Une faim insatiable : l'impact des coccinelles sur les pucerons
Une seule coccinelle adulte peut consommer jusqu'à 50 pucerons par jour. Mais c'est au stade larvaire que ces créatures montrent toute leur efficacité. Les larves, au stade de développement le plus vorace, peuvent dévorer jusqu'à 300 pucerons en une journée. Certaines sources indiquent même qu'une larve de coccinelle peut manger une cinquantaine de pucerons par jour, et qu'au cours de sa vie, une coccinelle peut en ingérer jusqu'à une centaine par jour. Des études plus précises montrent qu'une larve peut dévorer jusqu'à 9 000 pucerons au cours des deux à trois semaines qu'elle passe sous ce stade. Cette voracité exceptionnelle permet de diminuer considérablement le besoin de traitements chimiques pour lutter contre ces ravageurs, ce qui préserve non seulement la santé des plantes, mais aussi celle de l'ensemble de la biodiversité du jardin. Les larves de coccinelles européennes, étant en pleine croissance, ont un gros appétit et sont capables de dévorer jusqu’à 100 pucerons par jour. Comme elles ne volent pas, elles restent sur place pour se régaler des pucerons qui vous dérangent durant tout leur stade larvaire.

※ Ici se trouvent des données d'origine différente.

theorem pvBestF_get? (l : List (List Int)) (d : PySem.Dict Int Int) (x : Int) :
    (l.foldl (fun best v =>
      if best.contains (pvX v) = false ∨ best.getD (pvX v) 0 < pvY v
      then best.insert (pvX v) (pvY v) else best) d).get? x
    = pvOmax (d.get? x) (pvYMax l x) := by
  induction l generalizing d with
  | nil => simp [pvYMax, pvOmax_none_right]
  | cons v t ih =>
    simp only [List.foldl_cons]
    by_cases hx : pvX v = x
    · subst hx
      rw [pvYMax_cons, if_pos rfl]
      by_cases hc : (d.contains (pvX v) = false ∨ d.getD (pvX v) 0 < pvY v)
      · rw [if_pos hc, ih]
        rw [PySem.Dict.get?_insert_self]
        cases hg : d.get? (pvX v) with
        | none => rfl
        | some m =>
          rcases hc with hc | hc
          · have hnone : d.get? (pvX v) = none := by
              rw [PySem.Dict.get?_eq_none_iff_contains]; exact hc
            simp [hnone] at hg
          · rw [PySem.Dict.getD_of_get?_eq_some d 0 hg] at hc
            exact (pvOmax_absorb_right (le_of_lt hc) _).symm
      · rw [if_neg hc, ih]
        push Not at hc
        obtain ⟨hcon, hge⟩ := hc
        cases hg : d.get? (pvX v) with
        | none =>
          have := (PySem.Dict.get?_eq_none_iff_contains d (pvX v)).mp hg
          simp_all
        | some m =>
          rw [PySem.Dict.getD_of_get?_eq_some d 0 hg] at hge
          exact (pvOmax_absorb_left hge _).symm
    · rw [pvYMax_cons, if_neg hx]
      by_cases hc : (d.contains (pvX v) = false ∨ d.getD (pvX v) 0 < pvY v)
      · rw [if_pos hc, ih, PySem.Dict.get?_insert_of_ne _ _ (fun h => hx h.symm)]
      · rw [if_neg hc, ih]

theorem pvBest_get? (variety : List (List Int)) (x : Int) :
    (pvBest variety).get? x = pvYMax variety x := by
  rw [pvBest, pvBestF_get?, PySem.Dict.get?_empty]
  rfl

Au-delà des pucerons : un régime alimentaire varié
Outre les pucerons, les coccinelles se nourrissent également d'autres insectes nuisibles, tels que les cochenilles, les aleurodes (mouches blanches) et les acariens. Leur capacité à s'attaquer à une gamme variée de ravageurs leur permet de réguler de nombreux types de nuisibles dans le jardin. Certaines coccinelles se régalent aussi de chenilles et de cicadelles. Véritable alliée du jardinier, la coccinelle ne cause aucun dégât sur les plantes, les fruits ou les légumes !
Le cycle de vie de la coccinelle : une machine à réguler les nuisibles
Au cours de sa vie, une coccinelle traverse quatre stades différents, à savoir l’œuf, la larve, la nymphe et l’adulte. Les coccinelles commencent leur vie sous forme d'œufs, généralement pondus sur les feuilles où les pucerons sont abondants.
La ponte et l'émergence des larves
Lorsqu’elle est prête, la femelle sélectionne une feuille, qu’elle choisit judicieusement envahie de pucerons afin de permettre à ses petits de se nourrir aussitôt nés. Elle s’y installe et elle pond entre 50 et 70 œufs en moyenne par jour, pendant dix jours ! Ainsi, à raison de deux pontes annuelles d’environ 500 œufs, la coccinelle pond jusqu’à un millier d’œufs par an. Chacun de ces minuscules œufs jaunes et légèrement allongés est collé à ses semblables.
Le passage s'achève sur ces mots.